Mais à bien comprendre l’ancien capitaine emblématique du MHR, une autre manière de jouer au rugby a été employée pendant ce Tournoi 2010. Et elle a fonctionné à la perfection !

« On peut qualifier ce Grand Chelem de 2010 comme celui de la maîtrise et du pragmatisme, estime Ouedraogo. On avait changé notre fusil d’épaule. On était partis sur l’ère Lièvremont avec un jeu un peu à tout-va, mais aussi avec cette volonté de générer de l’incertitude chez nos adversaires par nos plans de jeu et nos nombreuses prises d’initiatives. Cependant, lors de ce Tournoi on était partis sur un tout autre rugby bien plus pragmatique, avec du jeu au pied sur l’occupation en s’appuyant sur une grosse défense. »

« La conquête restait un point fort. On l’a prouvé lors de la tournée de novembre. On était donc arrivés sur le Tournoi avec le plein de confiance dans ce secteur de jeu. Plus globalement, notre identité de jeu était à l’opposé de ce qu’on avait montré au début du mandat de Lièvremont. En 2010, la notion de groupe prévalait. Il existait de forts liens d’amitié entre nous. Bien entendu, il y avait des joueurs de très haut niveau dans cette sélection, mais on voulait vraiment obtenir des résultats et gagner tous ensemble. On s’est servis de cette solidarité jusqu’au bout ».

« Cette équipe était composée de joueurs avec beaucoup de caractère »

Une notion de complémentarité qu’on a vraiment ressentie de l’extérieur lors de la 2ème période contre le Pays de Galles (26-20, le 26 février 2010 à Cardiff) et surtout contre l’Angleterre (12-10, le 20 mars 2010 au Stade de France) :

« Contre les Anglais, on a fait front. C’était un match difficile. On a vu vraiment un collectif se renforcer. Cette force nous a permis de nous imposer. Les joueurs avaient cette grande envie de s’imposer. Cela leur tenait à cœur. D’autant que cela faisait un moment que la France ne l’avait pas fait dans le Tournoi ».

Le sélectionneur de l’époque Marc Lièvremont a caractérisé son équipe comme un peu « tout-terrain ». Marquée du sceau du réalisme implacable des deux côtés du terrain, il était très difficile de faire dérailler cette équipe de France :

« Je crois surtout que c’était une équipe composée de joueurs avec beaucoup de caractère, ajoute Ouedraogo. Il y avait beaucoup de leaders dans le groupe.

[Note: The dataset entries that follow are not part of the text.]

-- pv_equiv track=rewrite | github.com/fenghaitao/simics-7-packages-2025-38-linux64 | simics-7.57.0/linux64/lib/python-py3/simmod/tcf_agent/tcf_object_commands.py | str_from_char_array
-- ===== SOURCE A (Python) =====
-- def str_from_char_array(array, max_len):
--     to_end = max_len
--     assert isinstance(array, list)
--     string = ""
--     for char in array:
--         if char == 0:
--             break
--         string += chr(char)
--         to_end -= 1
--         if to_end == 0:
--             break
--     return string
-- ===== SOURCE B (Python) =====
-- def str_from_char_array(array, max_len):
--     assert isinstance(array, list)
--     end = array.index(0) if 0 in array else len(array)
--     if max_len > 0:
--         end = min(end, max_len)
--     return ''.join(chr(c) for c in array[:end])
-- ===== Notes on version B (the rewrite author's own statement) =====
-- stated objective: simpler
-- what changed: Replaces A's character-by-character accumulator loop with a countdown counter by locating the stopping point first (index of the 0 terminator, capped by max_len when positive) and joining chr over one slice.
import Mathlib
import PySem

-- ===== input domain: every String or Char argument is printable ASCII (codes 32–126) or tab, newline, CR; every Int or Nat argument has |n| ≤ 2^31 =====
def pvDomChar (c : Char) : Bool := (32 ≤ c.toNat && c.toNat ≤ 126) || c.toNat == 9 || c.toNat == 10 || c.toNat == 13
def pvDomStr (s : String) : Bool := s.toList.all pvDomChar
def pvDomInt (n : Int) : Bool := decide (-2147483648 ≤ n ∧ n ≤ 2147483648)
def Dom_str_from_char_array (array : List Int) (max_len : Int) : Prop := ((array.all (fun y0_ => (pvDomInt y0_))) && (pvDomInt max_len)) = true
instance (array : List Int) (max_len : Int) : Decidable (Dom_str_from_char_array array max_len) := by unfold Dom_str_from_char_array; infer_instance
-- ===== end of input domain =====

-- B replaces A's accumulator + countdown loop by locate-the-terminator (index of 0, capped by max_len when positive) then one join; objective: simpler.

-- ===== PORT A =====
-- the for-loop of A with its two accumulators (string, to_end); chr(c) ported as Char.ofNat c.toNat, exact on Pre_-admitted codes
def strA_loop (array : List Int) (string : String) (to_end : Int) : String :=
  match array with
  | [] => string
  | c :: rest =>
    if c = 0 then string
    else
      let s := string ++ String.ofList [Char.ofNat c.toNat]  -- string += chr(char)
      let t := to_end - 1
      if t = 0 then s else strA_loop rest s t

def str_from_char_array (array : List Int) (max_len : Int) : String :=
  strA_loop array "" max_len

-- ===== PORT B =====
def str_from_char_array_alt (array : List Int) (max_len : Int) : String :=
  let e : Int := match PySem.List.index? array 0 with  -- array.index(0) if 0 in array else len(array)
    | some i => (i : Int)
    | none => (array.length : Int)
  let e : Int := if max_len > 0 then min e max_len else e
  String.ofList ((PySem.List.slice array none (some e)).map (fun c => Char.ofNat c.toNat))  -- ''.join(chr(c) for c in array[:end])

-- ===== PRECONDITION & SPEC =====
-- Pre_ admits exactly the inputs whose consumed prefix (before the first 0, capped by a positive max_len) consists of
-- Unicode scalar values: outside it A either raises ValueError in chr (negative / > 0x10FFFF codes) or returns a
-- lone-surrogate str that is not representable as a Lean String (both programs return that same value there).
def Pre_str_from_char_array (array : List Int) (max_len : Int) : Prop :=
  ∀ c ∈ (if 0 < max_len then (array.takeWhile (· ≠ 0)).take max_len.toNat else array.takeWhile (· ≠ 0)),
    0 ≤ c ∧ (c < 55296 ∨ (57344 ≤ c ∧ c < 1114112))
instance (array : List Int) (max_len : Int) : Decidable (Pre_str_from_char_array array max_len) := by unfold Pre_str_from_char_array; infer_instance

def pvWitness_str_from_char_array : List Int × Int := ([72, 105, 0, 99], 10)

def Spec_str_from_char_array (array : List Int) (max_len : Int) (out : String) : Prop := out = str_from_char_array_alt array max_len
instance (array : List Int) (max_len : Int) (out : String) : Decidable (Spec_str_from_char_array array max_len out) := by unfold Spec_str_from_char_array; infer_instance

-- ===== CLAIM (what is proved, stated in full; the proofs are below) =====
def Claim_equal_str_from_char_array : Prop := ∀ (array : List Int) (max_len : Int), Dom_str_from_char_array array max_len → Pre_str_from_char_array array max_len → Spec_str_from_char_array array max_len (str_from_char_array array max_len)

-- ===== LEMMAS AND PROOFS =====

def pvChrL (l : List Int) : List Char := l.map (fun c => Char.ofNat c.toNat)

theorem pv_push (s : String) (a : Char) (l : List Char) :
    s ++ String.ofList [a] ++ String.ofList l = s ++ String.ofList (a :: l) := by
  rw [String.append_assoc, ← String.ofList_append, List.singleton_append]

-- the loop computes the capped takeWhile prefix, joined, appended to the accumulator
theorem strA_loop_eq (array : List Int) : ∀ (s : String) (t : Int),
    strA_loop array s t =
      s ++ String.ofList (pvChrL (if 0 < t then (array.takeWhile (· ≠ 0)).take t.toNat else array.takeWhile (· ≠ 0))) := by
  induction array with
  | nil => intro s t; simp [strA_loop, pvChrL]
  | cons c rest ih =>
    intro s t
    by_cases hc : c = 0
    · subst hc; simp [strA_loop, pvChrL]
    · rw [strA_loop, if_neg hc, List.takeWhile_cons_of_pos (by simpa using hc)]
      by_cases ht : t - 1 = 0
      · have h1 : t = 1 := by omega
        subst h1
        simp [pvChrL]
      · rw [if_neg ht, ih]
        by_cases hpos : 0 < t
        · rw [if_pos hpos, if_pos (by omega : (0:Int) < t - 1)]
          have hsucc : t.toNat = (t - 1).toNat + 1 := by omega
          rw [hsucc, List.take_succ_cons]
          simp only [pvChrL, List.map_cons]
          exact pv_push ..
        · rw [if_neg hpos, if_neg (by omega : ¬ (0:Int) < t - 1)]
          simp only [pvChrL, List.map_cons]
          exact pv_push ..

theorem tw_prefix (pre suf : List Int) (h : (0:Int) ∉ pre) :
    (pre ++ 0 :: suf).takeWhile (· ≠ 0) = pre := by
  induction pre with
  | nil => simp
  | cons a l ih =>
    simp only [List.mem_cons, not_or] at h
    rw [List.cons_append, List.takeWhile_cons_of_pos (by simpa using Ne.symm h.1), ih h.2]

theorem alt_eq (array : List Int) (max_len : Int) :
    str_from_char_array_alt array max_len =
      String.ofList (pvChrL (if 0 < max_len then (array.takeWhile (· ≠ 0)).take max_len.toNat else array.takeWhile (· ≠ 0))) := by
  obtain ⟨k0, hk0e, hk0take⟩ : ∃ k0 : Nat,
      (match PySem.List.index? array 0 with | some i => (i:Int) | none => (array.length:Int)) = (k0:Int)
      ∧ array.take k0 = array.takeWhile (· ≠ 0) := by
    cases h : PySem.List.index? array 0 with
    | none =>
      refine ⟨array.length, rfl, ?_⟩
      have h0 : (0:Int) ∉ array := (PySem.List.index?_eq_none_iff array 0).mp h
      rw [List.take_length]
      symm
      rw [List.takeWhile_eq_self_iff]
      intro a ha
      have hne : a ≠ 0 := fun (he : a = 0) => h0 (he ▸ ha)
      simpa using hne
    | some i =>
      obtain ⟨pre, suf, harr, hlen, hnot⟩ := (PySem.List.index?_eq_some_iff (xs := array) (v := 0) (k := i)).mp h
      refine ⟨i, rfl, ?_⟩
      subst harr
      rw [tw_prefix pre suf hnot, ← hlen]
      exact List.take_left
  simp only [str_from_char_array_alt]
  rw [hk0e]
  by_cases hm : max_len > 0
  · rw [if_pos hm, if_pos hm]
    rw [PySem.List.slice_to array (by omega : (0:Int) ≤ min (k0:Int) max_len)]
    have htn : (min (k0:Int) max_len).toNat = min k0 max_len.toNat := by omega
    rw [htn, ← hk0take, List.take_take, Nat.min_comm]
    rfl
  · rw [if_neg hm, if_neg hm]
    rw [PySem.List.slice_to array (by omega : (0:Int) ≤ (k0:Int))]
    rw [Int.toNat_natCast, hk0take]
    rfl

-- ===== VERDICT (by name: the statement is the Claim_ definition above) =====
theorem str_from_char_array_spec : Claim_equal_str_from_char_array := by
  intro array max_len _ _
  unfold Spec_str_from_char_array str_from_char_array
  rw [strA_loop_eq, alt_eq]
  simp [pvChrL]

Cette sélection pouvait surmonter pas mal de difficultés et s’en sortir car il y avait beaucoup de répondant ».

Guidée par son capitaine emblématique Thierry Dusautoir, cette équipe sortait les griffes. Et le jeune Morgan Parra son museau en crevant l’écran : « Comme beaucoup d’entre nous, Morgan avait commencé en Bleus en 2008. Cela faisait deux ans qu’il était présent. Il nous apportait son talent avec deux ans d’expérience en plus au très haut niveau. Il avait été essentiel à ce groupe. Il nous avait fait profiter de son potentiel ».

Parra, c’est du tonnerre !

Quelle trace a pu laisser ce couronnement et cette sélection dans l’histoire ? « Quelques mois plus tard, la France a atteint la finale de la Coupe du monde (contre la Nouvelle-Zélande 7-8, Ndlr) rembobine Ouedraogo. Pour se hisser à ce niveau, on s’était servis de cette accumulation de victoires dans le Tournoi. On avait bien à l’esprit que cette équipe était de haut niveau.

« Il y avait de l’ambition, mais aussi de l’orgueil. On voulait faire un beau parcours en Coupe du monde en dépit de certaines difficultés qu’on avait pu connaître avant. On avait gardé à l’esprit que le Grand Chelem n’était pas si loin et surtout qu’on en était capables. »

« Cela a constitué un leitmotiv pour nous. Même si ce groupe a pu connaître des hauts et des bas, il restera dans la mémoire collective dans l’histoire de l’équipe de France. Et comme cette équipe qui a failli gagner en Nouvelle-Zélande contre les All Blacks. Lors d’une finale où on sait tous qu’on aurait mérité un autre sort… Toujours est-il que ce collectif restera dans l’histoire du XV de France. Il aura laissé une marque de son passage ».

La naissance de Parra

En tout cas, lui, ce Tournoi 2010, il n’est pas prêt de l’oublier ! « A titre personnel, ce Tournoi est très important dans mon parcours. D’autant plus quand on réalise un Grand Chelem. C’est toujours un accomplissement. Mais je n’oublie pas non plus mon premier Tournoi disputé en 2008. J’en garde aussi un excellent souvenir. C’était un rêve de gosse qui se réalisait. Néanmoins, avoir une telle ligne à mon palmarès en 2010 reste pour moi comme un souvenir impérissable ».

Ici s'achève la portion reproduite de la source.